Here we demonstrate this different functionality using a dataset downloaded from TumourMethData.
# Download RangedSummarizedExperiment with methylation data for prostate metastases from TumourMethData
mcrpc_wgbs_hg38_chr11 = TumourMethData::download_meth_dataset(dataset = "mcrpc_wgbs_hg38_chr11")

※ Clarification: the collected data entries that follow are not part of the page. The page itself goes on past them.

theorem pv_foldl_max_congr (l₁ l₂ : List Int) (a : Int)
    (h : ∀ x, x ∈ l₁ ↔ x ∈ l₂) : l₁.foldl max a = l₂.foldl max a := by
  refine le_antisymm ?_ ?_ <;>
    rw [pv_foldl_max_le_iff] <;>
    refine ⟨((pv_foldl_max_le_iff _ a _).mp le_rfl).1, fun x hx => ?_⟩ <;>
    exact ((pv_foldl_max_le_iff _ a _).mp le_rfl).2 x (by rw [h] at *; assumption)

-- selection step rewritten as a conditional max (valid since 'v > best' only matters upward)
theorem pv_step_eq_max (C : Int → Prop) [DecidablePred C] (l : List Int) :
    l.foldl (fun best v => if C v ∧ v > best then v else best) 0
      = (l.filter (fun v => decide (C v))).foldl max 0 := by
  have h1 : l.foldl (fun best v => if C v ∧ v > best then v else best) 0
      = l.foldl (fun best v => if C v then max best v else best) 0 :=
    PySem.List.foldl_congr_mem _ _ _ _ (by
      intro acc x _
      by_cases h : C x
      · by_cases h2 : x > acc <;> simp [h, h2, max_def] <;> omega
      · simp [h])
  rw [h1, PySem.List.foldl_ite_eq_foldl_filter]

-- A's normal form: a fold over the array of values
theorem pv_A_eq (arr : List Int) :
    tim_uoc_chung_lon_nhat arr
      = arr.foldl (fun best v =>
          if (arr.countP (fun x => decide (PySem.Int.mod x v = 0)) : Int) = (arr.length : Int) - 1 ∧ v > best
          then v else best) 0 := by
  unfold tim_uoc_chung_lon_nhat
  rw [PySem.List.foldl_pyRange_zero_pyGetD' arr 0
      (fun best ai =>
        if (PySem.List.pyRange 0 (arr.length : Int) 1).foldl (fun dem j =>
              if PySem.Int.mod (PySem.List.pyGetD arr j 0) ai = 0 then dem + 1 else dem) 0
            = (arr.length : Int) - 1 ∧ ai > best
        then ai else best) 0]
  refine PySem.List.foldl_congr_mem _ _ _ _ ?_
  intro acc v _
  rw [PySem.List.foldl_pyRange_zero_pyGetD' arr 0
      (fun dem x => if PySem.Int.mod x v = 0 then dem + 1 else dem) 0,
    PySem.List.foldl_ite_add_one]
  norm_num

-- B's normal form: the same selection fold over the distinct values
theorem pv_B_eq (arr : List Int) (h0 : (0 : Int) ∉ arr) :
    tim_uoc_chung_lon_nhat_alt arr
      = (PySem.Set.ofList arr).foldl (fun best v =>
          if (arr.countP (fun x => decide (PySem.Int.mod x v = 0)) : Int) = (arr.length : Int) - 1 ∧ v > best
          then v else best) 0 := by
  unfold tim_uoc_chung_lon_nhat_alt
  refine PySem.List.foldl_congr_mem _ _ _ _ ?_
  intro acc v hv
  have hv' : v ∈ arr := (PySem.Set.mem_ofList arr v).mp hv
  have hv0 : v ≠ 0 := fun h => h0 (h ▸ hv')
  rw [pv_cnt_eq_countP (PySem.Set.ofList arr) v hv hv0 arr PySem.Dict.empty h0]
  simp

-- ===== VERDICT (by name: the statement is the Claim_ definition above) =====
theorem tim_uoc_chung_lon_nhat_spec : Claim_equal_tim_uoc_chung_lon_nhat := by
  intro arr _ hpre
  unfold Spec_tim_uoc_chung_lon_nhat
  rw [pv_A_eq, pv_B_eq arr hpre,
    pv_step_eq_max (fun v => (arr.countP (fun x => decide (PySem.Int.mod x v = 0)) : Int) = (arr.length : Int) - 1) arr,
    pv_step_eq_max (fun v => (arr.countP (fun x => decide (PySem.Int.mod x v = 0)) : Int) = (arr.length : Int) - 1) (PySem.Set.ofList arr)]
  refine pv_foldl_max_congr _ _ 0 (fun x => ?_)
  simp [List.mem_filter, PySem.Set.mem_ofList]
-- pv_equiv track=rewrite | github.com/silverdavi/djerba | src/utils/text_processing.py | split_text_by_paragraphs
-- ===== SOURCE A (Python) =====
-- from typing import List, Dict, Optional, Union
--
-- def split_text_by_paragraphs(text: str, max_paragraphs: int = 10) -> List[str]:
--     """Split text by paragraphs"""
--     paragraphs = text.split('\n\n')
--     chunks = []
--     current_chunk = []
--
--     for paragraph in paragraphs:
--         current_chunk.append(paragraph)
--         if len(current_chunk) >= max_paragraphs:
--             chunks.append('\n\n'.join(current_chunk))
--             current_chunk = []
--
--     if current_chunk:
--         chunks.append('\n\n'.join(current_chunk))
--
--     return chunks
-- ===== SOURCE B (Python) =====
-- from typing import List
--
-- def split_text_by_paragraphs(text: str, max_paragraphs: int = 10) -> List[str]:
--     """Split text by paragraphs"""
--     paragraphs = text.split('\n\n')
--     k = max_paragraphs if max_paragraphs > 0 else 1
--     return ['\n\n'.join(paragraphs[i:i + k]) for i in range(0, len(paragraphs), k)]
-- ===== Notes on version B (the rewrite author's own statement) =====
-- stated objective: simpler
-- what changed: Replaced the stateful current_chunk accumulator loop with trailing flush by a single list comprehension that joins stride-k slices of the paragraph list (k clamped to 1 for non-positive max_paragraphs, which matches A's flush-every-paragraph behaviour there).
import Mathlib
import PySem

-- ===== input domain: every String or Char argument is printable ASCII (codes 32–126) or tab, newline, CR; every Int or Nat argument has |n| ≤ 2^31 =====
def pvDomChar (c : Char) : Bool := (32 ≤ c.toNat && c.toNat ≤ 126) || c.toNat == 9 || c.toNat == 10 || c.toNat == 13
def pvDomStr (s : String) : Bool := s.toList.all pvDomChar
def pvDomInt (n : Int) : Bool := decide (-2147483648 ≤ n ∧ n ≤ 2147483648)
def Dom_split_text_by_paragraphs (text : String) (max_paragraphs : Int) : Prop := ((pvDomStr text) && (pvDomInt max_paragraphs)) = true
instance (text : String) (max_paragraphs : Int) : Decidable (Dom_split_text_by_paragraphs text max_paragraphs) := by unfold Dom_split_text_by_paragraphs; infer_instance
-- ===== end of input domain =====

-- B replaces A's stateful current_chunk accumulator with trailing flush by joining
-- stride-k slices of the paragraph list (objective: simpler; same return value).

-- ===== PORT A =====
-- paragraphs = text.split('\n\n'); loop appending to current_chunk, flushing when its length reaches max_paragraphs; final flush.
def split_text_by_paragraphs (text : String) (max_paragraphs : Int) : List String :=
  let paragraphs := (PySem.Str.split? text "\n\n").getD []
  let st := paragraphs.foldl
    (fun (st : List String × List String) p =>
      let cur := st.2 ++ [p]
      if ((cur.length : Int)) ≥ max_paragraphs then
        (st.1 ++ [PySem.Str.join "\n\n" cur], [])
      else
        (st.1, cur)) ([], [])
  if st.2 ≠ [] then st.1 ++ [PySem.Str.join "\n\n" st.2] else st.1

-- ===== PORT B =====
-- paragraphs = text.split('\n\n'); k = max_paragraphs if positive else 1; join each slice [i:i+k] for i in range(0, len, k).
def split_text_by_paragraphs_alt (text : String) (max_paragraphs : Int) : List String :=
  let paragraphs := (PySem.Str.split? text "\n\n").getD []
  let k := if max_paragraphs > 0 then max_paragraphs else 1
  (PySem.List.pyRange 0 (paragraphs.length : Int) k).map
    (fun i => PySem.Str.join "\n\n" (PySem.List.slice paragraphs (some i) (some (i + k))))

-- ===== PRECONDITION & SPEC =====
def Spec_split_text_by_paragraphs (text : String) (max_paragraphs : Int) (out : List String) : Prop := out = split_text_by_paragraphs_alt text max_paragraphs
instance (text : String) (max_paragraphs : Int) (out : List String) : Decidable (Spec_split_text_by_paragraphs text max_paragraphs out) := by unfold Spec_split_text_by_paragraphs; infer_instance

-- ===== CLAIM (what is proved, stated in full; the proofs are below) =====
def Claim_equal_split_text_by_paragraphs : Prop := ∀ (text : String) (max_paragraphs : Int), Dom_split_text_by_paragraphs text max_paragraphs → Spec_split_text_by_paragraphs text max_paragraphs (split_text_by_paragraphs text max_paragraphs)

-- ===== LEMMAS AND PROOFS =====

-- Both programs compute this grouping: the paragraph list cut into blocks of k (k ≥ 1 in use), each joined with '\n\n'.
def pvChunks (k : Nat) : List String → List String
  | [] => []
  | p :: tl => PySem.Str.join "\n\n" (p :: tl.take (k - 1)) :: pvChunks k (tl.drop (k - 1))
  termination_by ps => ps.length
  decreasing_by simp

theorem pvChunks_cons (k : Nat) (p : String) (tl : List String) :
    pvChunks k (p :: tl) =
      PySem.Str.join "\n\n" (p :: tl.take (k - 1)) :: pvChunks k (tl.drop (k - 1)) := by
  rw [pvChunks.eq_def]

theorem pyRange_pos_nil (a b s : Int) (hs : 0 < s) (hab : b ≤ a) :
    PySem.List.pyRange a b s = [] := by
  rw [PySem.List.pyRange_of_pos a b hs, if_neg (by omega)]
  simp

theorem pyRange_pos_shift (a b s : Int) (hs : 0 < s) :
    PySem.List.pyRange (a + s) b s = (PySem.List.pyRange a (b - s) s).map (· + s) := by
  rw [PySem.List.pyRange_of_pos _ _ hs, PySem.List.pyRange_of_pos _ _ hs, List.map_map]
  have : b - (a + s) + s - 1 = b - s - a + s - 1 := by ring
  rw [this]
  have hiff : a + s < b ↔ a < b - s := by omega
  simp only [hiff]
  apply List.map_congr_left
  intro k _
  simp; ring

theorem pyRange_pos_cons (a b s : Int) (hs : 0 < s) (hab : a < b) :
    PySem.List.pyRange a b s = a :: PySem.List.pyRange (a + s) b s := by
  rw [pyRange_pos_shift a b s hs, PySem.List.pyRange_of_pos _ _ hs, PySem.List.pyRange_of_pos _ _ hs]
  rw [if_pos hab]
  by_cases h : a < b - s
  · rw [if_pos h]
    have h1 : (b - a + s - 1) / s = (b - s - a + s - 1) / s + 1 := by
      have e : b - a + s - 1 = (b - s - a + s - 1) + 1 * s := by ring
      rw [e, Int.add_mul_ediv_right _ _ (by omega : s ≠ 0)]
    have h2 : 0 ≤ (b - s - a + s - 1) / s := Int.ediv_nonneg (by omega) (by omega)
    rw [h1]
    have : ((b - s - a + s - 1) / s + 1).toNat = ((b - s - a + s - 1) / s).toNat + 1 := by omega
    rw [this, List.range_succ_eq_map]
    simp [List.map_map]
    intro k _
    ring
  · rw [if_neg h]
    have h1 : (b - a + s - 1) / s = 1 := by
      rw [← PySem.Int.floordiv_eq_ediv_of_pos hs]
      rw [PySem.Int.floordiv_eq_iff_of_pos]
      · omega
      · exact hs
    rw [h1]
    simp [List.range_succ]

theorem pyRange_pos_shift0 (b s : Int) (hs : 0 < s) :
    PySem.List.pyRange s b s = (PySem.List.pyRange 0 (b - s) s).map (· + s) := by
  have := pyRange_pos_shift 0 b s hs
  simpa using this

theorem slice_shift {α : Type} (xs : List α) (K : Nat) (i k : Int) (hi : 0 ≤ i) (hk : k = (K : Int)) :
    PySem.List.slice xs (some (i + k)) (some (i + k + k)) =
    PySem.List.slice (xs.drop K) (some i) (some (i + k)) := by
  obtain ⟨I, rfl⟩ : ∃ I : Nat, i = (I : Int) := ⟨i.toNat, by omega⟩
  subst hk
  rw [PySem.List.slice_toNat, PySem.List.slice_toNat, List.drop_drop]
  · congr 1
    · omega
    · congr 1; omega
  all_goals positivity

-- B's comprehension computes pvChunks.
theorem b_eq_chunks (k : Int) (hk : 1 ≤ k) (ps : List String) :
    (PySem.List.pyRange 0 (ps.length : Int) k).map
      (fun i => PySem.Str.join "\n\n" (PySem.List.slice ps (some i) (some (i + k)))) =
    pvChunks k.toNat ps := by
  induction ps using pvChunks.induct k.toNat with
  | case1 => rw [pyRange_pos_nil _ _ _ (by omega) (by simp)]; simp [pvChunks]
  | case2 p tl ih =>
    have hk0 : (0:Int) < k := by omega
    rw [pyRange_pos_cons _ _ _ hk0 (by simp), List.map_cons]
    rw [pvChunks]
    congr 1
    · -- head
      rw [zero_add, PySem.List.slice_zero_start, PySem.List.slice_to]
      · congr 1
        obtain ⟨K, hK⟩ : ∃ K : Nat, k.toNat = K + 1 := ⟨k.toNat - 1, by omega⟩
        rw [hK, List.take_succ_cons]
        simp
      · omega
    · -- tail
      rw [zero_add, pyRange_pos_shift0 _ _ hk0, List.map_map]
      by_cases hlen : k ≤ (tl.length : Int) + 1
      · have hblen : ((p :: tl).length : Int) - k = ((tl.drop (k.toNat - 1)).length : Int) := by
          simp; omega
        rw [hblen, ← ih]
        apply List.map_congr_left
        intro i hi
        have h0i : 0 ≤ i := ((PySem.List.mem_pyRange_iff_of_pos hk0 i).mp hi).1
        simp only [Function.comp_apply]
        have hdrop : tl.drop (k.toNat - 1) = (p :: tl).drop k.toNat := by
          obtain ⟨K, hK⟩ : ∃ K : Nat, k.toNat = K + 1 := ⟨k.toNat - 1, by omega⟩
          simp [hK]
        rw [hdrop, ← slice_shift (p :: tl) k.toNat i k h0i (by omega)]
      · have h1 : ((p :: tl).length : Int) - k ≤ 0 := by simp; omega
        rw [pyRange_pos_nil _ _ _ hk0 (by omega)]
        have h2 : tl.drop (k.toNat - 1) = [] := by
          apply List.drop_eq_nil_of_le; omega
        rw [h2]
        simp [pvChunks]

-- Closing a full chunk: when cur is one short of K, appending p starts a fresh group.
theorem pvChunks_full (K : Nat) (cur : List String) (p : String) (ps' : List String)
    (h : cur.length + 1 = K) :
    pvChunks K (cur ++ p :: ps') =
      PySem.Str.join "\n\n" (cur ++ [p]) :: pvChunks K ps' := by
  cases cur with
  | nil =>
    subst h
    simp only [List.nil_append]
    rw [pvChunks_cons]
    simp
  | cons q rest =>
    rw [List.cons_append, pvChunks_cons]
    have h1 : K - 1 = rest.length + 1 := by simp at h; omega
    have h2 : rest ++ p :: ps' = (rest ++ [p]) ++ ps' := by simp
    have h3 : rest.length + 1 = (rest ++ [p]).length := by simp
    rw [h1, h2, h3, List.take_left, List.drop_left]
    simp

-- A's fold, started with a partial current chunk, computes pvChunks of the concatenation.
theorem a_eq_chunks (m : Int) (K : Nat)
    (hcond : ∀ c : Nat, 1 ≤ c → (((c : Int)) ≥ m ↔ K ≤ c))
    (ps : List String) : ∀ (acc cur : List String), cur.length + 1 ≤ K →
    (let st := ps.foldl
        (fun (st : List String × List String) p =>
          let cur := st.2 ++ [p]
          if ((cur.length : Int)) ≥ m then
            (st.1 ++ [PySem.Str.join "\n\n" cur], [])
          else
            (st.1, cur)) (acc, cur)
     if st.2 ≠ [] then st.1 ++ [PySem.Str.join "\n\n" st.2] else st.1) =
    acc ++ pvChunks K (cur ++ ps) := by
  induction ps with
  | nil =>
    intro acc cur hcur
    simp only [List.foldl_nil, List.append_nil]
    cases cur with
    | nil => simp [pvChunks]
    | cons q rest =>
      rw [pvChunks_cons]
      have ht : rest.take (K - 1) = rest := List.take_of_length_le (by simp at hcur; omega)
      have hd : rest.drop (K - 1) = [] := List.drop_eq_nil_of_le (by simp at hcur; omega)
      rw [ht, hd]
      simp [pvChunks]
  | cons p ps' ih =>
    intro acc cur hcur
    simp only [List.foldl_cons]
    by_cases hc : K ≤ cur.length + 1
    · have hKeq : cur.length + 1 = K := by omega
      have hcond' : (((cur ++ [p]).length : Int)) ≥ m := by
        have := (hcond (cur.length + 1) (by omega)).mpr hc
        simpa using this
      rw [if_pos hcond']
      have := ih (acc ++ [PySem.Str.join "\n\n" (cur ++ [p])]) [] (by simp; omega)
      simp only [List.nil_append] at this
      rw [this, pvChunks_full K cur p ps' hKeq]
      simp
    · have hcond' : ¬ (((cur ++ [p]).length : Int)) ≥ m := by
        intro hge
        have := (hcond (cur.length + 1) (by omega)).mp (by simpa using hge)
        omega
      rw [if_neg hcond']
      have := ih acc (cur ++ [p]) (by simp; omega)
      rw [this]
      simp

-- ===== VERDICT (by name: the statement is the Claim_ definition above) =====
theorem split_text_by_paragraphs_spec : Claim_equal_split_text_by_paragraphs := by
  intro text m _
  unfold Spec_split_text_by_paragraphs split_text_by_paragraphs split_text_by_paragraphs_alt
  set k : Int := if m > 0 then m else 1 with hkdef
  have hk : 1 ≤ k := by rw [hkdef]; split_ifs with h <;> omega
  rw [b_eq_chunks k hk]
  have := a_eq_chunks m k.toNat
    (by intro c hc; rw [hkdef]; split_ifs with h <;> constructor <;> intro <;> omega)
    ((PySem.Str.split? text "\n\n").getD []) [] [] (by simp; omega)
  simpa using this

#> see ?TumourMethData and browseVignettes('TumourMethData') for documentation
#> loading from cache
We’ll first demonstrate how to extract methylation data for
individual CpG sites in mcrpc_wgbs_hg38_chr11 overlapping a supplied
GRanges object with extractGRangesMethSiteValues
, using the
gene body as an example.
# Create a GRanges with the hg38 genomic coordinates for the GSTP1, including
# 2 KB upstream of its designated start in Ensembl
gstp1_start_site_region <- GRanges("chr11:67581742-67586656:+")
# Extract methylation values for CpG sites overlapping GSTP1 gene body
gstp1_cpg_methylation <- extractGRangesMethSiteValues(
meth_rse = mcrpc_wgbs_hg38_chr11, genomic_regions = gstp1_start_site_region)
# View the first few rows and columns of the result.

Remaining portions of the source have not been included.